McDonald’s loss may end up being the Naperville Riverwalk’s gain as officials consider extending the popular path south.

At the urging of the Riverwalk Commission, city officials have given members the green light to look into the benefits and cost of extending the path from Hillside Road, on the south end, to Martin Avenue.

The current Riverwalk boundaries were set in 1993.

Earlier this summer, when McDonald’s began discussing its now defunct plan to build a store on the southeast corner of Hillside and Washington, several council members wondered aloud whether it would make sense to extend the Riverwalk south of Hillside. The commission discussed the concept at a recent meeting and concluded there’s merit to taking the Riverwalk to Martin Avenue.

“It’s safe to say McDonald’s was the catalyst for those discussions,” Riverwalk Administrator Jan Erickson said. “It got us thinking outside the box a little bit and questioning the previous thoughts about the boundaries.”

Extending the Riverwalk, she said, would provide a connection to the downtown from the Edward Hospital campus, the DuPage River bike trail and the private residences in that area. Commission members also believe it would provide an alternative to the carriage walk along Washington Street and a better connection to the Martin Mitchell property.

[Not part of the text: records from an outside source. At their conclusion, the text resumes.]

-- pv_equiv track=rewrite | github.com/yguo0102/n2c2_2022_classification | n2c2_code/extract_data_fixed_len.py | adjust_next_window
-- ===== SOURCE A (Python) =====
-- def adjust_next_window(text, index, n_words):
--     if index >= len(text)-1:
--         return index
--
--     while n_words > 0 and index < len(text)-1:
--         index += 1
--         if text[index] is ' ':
--             n_words -= 1
--
--     return index
-- ===== SOURCE B (Python) =====
-- def adjust_next_window(text, index, n_words):
--     n = len(text)
--     if index >= n - 1 or n_words <= 0:
--         return index
--     after = [p for p, ch in enumerate(text) if ch == ' ' and p > index]
--     if n_words <= len(after):
--         return after[n_words - 1]
--     return n - 1
-- ===== Notes on version B (the rewrite author's own statement) =====
-- stated objective: alternative
-- what changed: Replaces the character-by-character while loop with mutable index/counter by a one-shot comprehension collecting the space positions after index and directly selecting the n_words-th one (falling back to len(text)-1).
-- intended difference: For index <= -2 (with the loop entered and enough spaces reachable) A's negative indexing wraps around, scanning the text's tail and then restarting from position 0, returning a negative or too-early position; B treats a negative index as 'before the start' and returns the n_words-th space position of the text, the intended value. — e.g. on adjust_next_window("ab ", -2, 1): A returns -1, B returns 2
import Mathlib
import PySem

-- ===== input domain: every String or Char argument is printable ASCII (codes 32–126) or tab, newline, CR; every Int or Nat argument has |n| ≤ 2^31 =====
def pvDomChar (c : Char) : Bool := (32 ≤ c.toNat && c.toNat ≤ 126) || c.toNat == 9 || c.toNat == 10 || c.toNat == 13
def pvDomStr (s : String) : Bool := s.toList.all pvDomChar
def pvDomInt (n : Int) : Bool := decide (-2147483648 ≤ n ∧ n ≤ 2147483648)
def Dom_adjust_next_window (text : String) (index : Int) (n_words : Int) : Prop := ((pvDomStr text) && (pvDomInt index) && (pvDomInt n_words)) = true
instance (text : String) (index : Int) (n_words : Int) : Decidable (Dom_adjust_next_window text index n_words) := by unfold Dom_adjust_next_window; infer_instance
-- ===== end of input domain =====

-- B replaces A's character-by-character while loop (mutable index and counter) by collecting the
-- space positions after `index` in one comprehension and selecting the n_words-th one directly.

-- ===== PORT A =====
-- the fuel argument only makes the while loop structurally recursive; it always equals the exact
-- number of remaining loop iterations, so no behaviour is guarded away.
def adjWhile (chars : List Char) (fuel : Nat) (index : Int) (n_words : Int) : Int :=
  match fuel with
  | 0 => index
  | Nat.succ f =>
    if 0 < n_words ∧ index < (chars.length : Int) - 1 then
      match PySem.List.pyGet? chars (index + 1) with
      | some c => adjWhile chars f (index + 1) (if c = ' ' then n_words - 1 else n_words)
      | none => index + 1
    else index

def adjust_next_window (text : String) (index : Int) (n_words : Int) : Int :=
  let chars := text.toList
  if index ≥ (chars.length : Int) - 1 then index
  else adjWhile chars ((chars.length : Int) - 1 - index).toNat index n_words

-- ===== PORT B =====
def adjust_next_window_alt (text : String) (index : Int) (n_words : Int) : Int :=
  let chars := text.toList
  let n : Int := chars.length
  if index ≥ n - 1 ∨ n_words ≤ 0 then index
  else
    let after := ((PySem.List.enumerate chars 0).filter
        (fun pc => decide (pc.2 = ' ' ∧ index < pc.1))).map (·.1)
    if n_words ≤ (after.length : Int) then PySem.List.pyGetD after (n_words - 1) 0
    else n - 1


-- ===== PRECONDITION & SPEC =====
-- Pre_ excludes exactly the inputs on which Python A raises IndexError: the loop is entered and
-- its first read text[index+1] has index+1 < -len(text).
def Pre_adjust_next_window (text : String) (index : Int) (n_words : Int) : Prop :=
  ¬ (1 ≤ n_words ∧ index < (text.toList.length : Int) - 1 ∧ index + 1 < -(text.toList.length : Int))
instance (text : String) (index : Int) (n_words : Int) : Decidable (Pre_adjust_next_window text index n_words) := by unfold Pre_adjust_next_window; infer_instance
def pvWitness_adjust_next_window : String × Int × Int := ("a b c", 0, 1)

-- For index <= -2 with the loop entered and enough reachable spaces, A's negative indexing wraps
-- around: it scans the text's tail and then restarts from position 0, returning a negative or
-- too-early position; B treats a negative index as 'before the start' and returns the n_words-th
-- space position of the text (or len(text)-1), the intended value.
def D_adjust_next_window (text : String) (index : Int) (n_words : Int) : Prop :=
  let t : Int := (PySem.List.slice text.toList (some (index + 1)) none).count ' '
  index ≤ -2 ∧ 1 ≤ n_words ∧ 1 ≤ t ∧ n_words ≤ t + (text.toList.dropLast.count ' ' : Int)
instance (text : String) (index : Int) (n_words : Int) : Decidable (D_adjust_next_window text index n_words) := by unfold D_adjust_next_window; infer_instance

def Spec_adjust_next_window (text : String) (index : Int) (n_words : Int) (out : Int) : Prop := ¬ D_adjust_next_window text index n_words → out = adjust_next_window_alt text index n_words
instance (text : String) (index : Int) (n_words : Int) (out : Int) : Decidable (Spec_adjust_next_window text index n_words out) := by unfold Spec_adjust_next_window; infer_instance

def pvDiffWitness_adjust_next_window : String × Int × Int := ("ab ", -2, 1)
def pvDiffWitnessOut_adjust_next_window : Int × Int := (-1, 2)

-- ===== CLAIM (what is proved, stated in full; the proofs are below) =====
def Claim_unchanged_adjust_next_window : Prop := ∀ (text : String) (index : Int) (n_words : Int), Dom_adjust_next_window text index n_words → Pre_adjust_next_window text index n_words → Spec_adjust_next_window text index n_words (adjust_next_window text index n_words)
def Claim_changed_adjust_next_window : Prop := Dom_adjust_next_window (pvDiffWitness_adjust_next_window.1) (pvDiffWitness_adjust_next_window.2.1) (pvDiffWitness_adjust_next_window.2.2) ∧ Pre_adjust_next_window (pvDiffWitness_adjust_next_window.1) (pvDiffWitness_adjust_next_window.2.1) (pvDiffWitness_adjust_next_window.2.2) ∧ D_adjust_next_window (pvDiffWitness_adjust_next_window.1) (pvDiffWitness_adjust_next_window.2.1) (pvDiffWitness_adjust_next_window.2.2) ∧ adjust_next_window (pvDiffWitness_adjust_next_window.1) (pvDiffWitness_adjust_next_window.2.1) (pvDiffWitness_adjust_next_window.2.2) = pvDiffWitnessOut_adjust_next_window.1 ∧ adjust_next_window_alt (pvDiffWitness_adjust_next_window.1) (pvDiffWitness_adjust_next_window.2.1) (pvDiffWitness_adjust_next_window.2.2) = pvDiffWitnessOut_adjust_next_window.2 ∧ pvDiffWitnessOut_adjust_next_window.1 ≠ pvDiffWitnessOut_adjust_next_window.2
def Claim_exact_adjust_next_window : Prop := ∀ (text : String) (index : Int) (n_words : Int), Dom_adjust_next_window text index n_words → Pre_adjust_next_window text index n_words → D_adjust_next_window text index n_words → adjust_next_window text index n_words ≠ adjust_next_window_alt text index n_words

-- ===== LEMMAS AND PROOFS =====

def spacePos (chars : List Char) : List Int :=
  ((PySem.List.enumerate chars 0).filter (fun pc => decide (pc.2 = ' '))).map (·.1)

lemma after_eq_filter_spacePos (chars : List Char) (index : Int) :
    ((PySem.List.enumerate chars 0).filter (fun pc => decide (pc.2 = ' ' ∧ index < pc.1))).map (·.1)
      = (spacePos chars).filter (fun x => decide (index < x)) := by
  unfold spacePos
  rw [List.filter_map, List.filter_filter]
  congr 1
  apply List.filter_congr
  intro pc _
  simp [Function.comp, Bool.and_comm]

lemma mem_spacePos (chars : List Char) (x : Int) :
    x ∈ spacePos chars ↔ ∃ (k : Nat) (h : k < chars.length), chars[k] = ' ' ∧ (k : Int) = x := by
  unfold spacePos
  simp only [List.mem_map, List.mem_filter, PySem.List.mem_enumerate_iff]
  constructor
  · rintro ⟨pc, ⟨⟨k, hk, rfl⟩, hsp⟩, rfl⟩
    refine ⟨k, hk, ?_, by simp⟩
    simpa using hsp
  · rintro ⟨k, hk, hsp, rfl⟩
    refine ⟨((0 : Int) + (k : Int), chars[k]), ⟨⟨k, hk, rfl⟩, by simpa using hsp⟩, by simp⟩

lemma spacePos_nonneg (chars : List Char) (x : Int) (hx : x ∈ spacePos chars) : 0 ≤ x := by
  rw [mem_spacePos] at hx
  obtain ⟨k, _, _, rfl⟩ := hx
  positivity

lemma spacePos_pairwise (chars : List Char) : (spacePos chars).Pairwise (· < ·) := by
  unfold spacePos
  refine List.Pairwise.map _ (fun a b h => h) ?_
  exact (PySem.List.pairwise_lt_enumerate chars 0).filter _

lemma spacePos_lt_length (chars : List Char) (x : Int) (hx : x ∈ spacePos chars) :
    x < (chars.length : Int) := by
  rw [mem_spacePos] at hx
  obtain ⟨k, hk, _, rfl⟩ := hx
  exact_mod_cast hk

lemma mem_spacePos_iff_getElem (chars : List Char) (p : Nat) (hp : p < chars.length) :
    ((p : Int) ∈ spacePos chars) ↔ chars[p] = ' ' := by
  rw [mem_spacePos]
  constructor
  · rintro ⟨k, hk, hsp, hkp⟩
    have : k = p := by exact_mod_cast hkp
    subst this; exact hsp
  · intro h; exact ⟨p, hp, h, rfl⟩

lemma filter_gt_step (sp : List Int) (hp : sp.Pairwise (· < ·)) (i : Int) :
    sp.filter (fun x => decide (i < x)) =
      (if i + 1 ∈ sp then [i + 1] else []) ++ sp.filter (fun x => decide (i + 1 < x)) := by
  induction sp with
  | nil => simp
  | cons a tl ih =>
    have hpa : ∀ x ∈ tl, a < x := (List.pairwise_cons.mp hp).1
    have htl := (List.pairwise_cons.mp hp).2
    by_cases hia : i < a
    · by_cases hae : a = i + 1
      · subst hae
        rw [if_pos (List.mem_cons_self)]
        simp only [List.filter_cons, decide_eq_true_eq]
        rw [if_pos hia, if_neg (by omega : ¬ (i + 1 < i + 1))]
        simp only [List.cons_append, List.nil_append, List.cons.injEq, true_and]
        apply List.filter_congr
        intro x hx
        have := hpa x hx
        simp only [decide_eq_decide]
        omega
      · have h2 : i + 1 < a := by omega
        have h3 : (i + 1) ∉ a :: tl := by
          intro h
          rcases List.mem_cons.mp h with h | h
          · exact hae h.symm
          · exact absurd (hpa _ h) (by omega)
        rw [if_neg h3]
        simp only [List.filter_cons, decide_eq_true_eq]
        rw [if_pos hia, if_pos h2]
        simp only [List.nil_append, List.cons.injEq, true_and]
        apply List.filter_congr
        intro x hx
        have := hpa x hx
        simp only [decide_eq_decide]
        omega
    · have h5 : ¬ (i + 1 < a) := by omega
      have h6 : (i + 1) ∈ a :: tl ↔ (i + 1) ∈ tl := by
        constructor
        · intro h
          rcases List.mem_cons.mp h with h | h
          · omega
          · exact h
        · exact fun h => List.mem_cons_of_mem _ h
      simp only [h6]
      rw [List.filter_cons, List.filter_cons]
      simp only [decide_eq_true_eq]
      rw [if_neg hia, if_neg h5]
      exact ih htl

The commission has no timeline, but Erickson said residents will be polled before the study gets too far.

”Obviously we will poll residents and get the pulse of the community. If there’s no support, I don’t imagine we’ll get very far beyond that point,” she said. “It’s very early in the process, so we don’t have a timeline yet.”

Bill Novak, the city’s director of transportation, engineering and development, said the commission will incur some costs to conduct the study.

“We will have our consultant look at assessing the feasibility and coming up with some cost estimates, but it will be within the Riverwalk’s current budget,” he said.

The plan already has support at the dais, however, with council members excited at the thought.

“I like the idea that we would consider extending the Riverwalk south,” Councilman Robert Fieseler said. “Right now, to get in between the Riverwalk, where it ends at Veterans Park and where it picks up again at the river at Hillside involves going a very torturous path through and around the neighborhood.“

Councilman Grant Wehrli, who is also on the Riverwalk Commission agreed, calling the Riverwalk “the best thing we have going in this city.”

“I think looking at this to Martin Avenue is absolutely the best thing to do,” he said.

The Riverwalk Commission next meets on Nov. 14 to begin planning.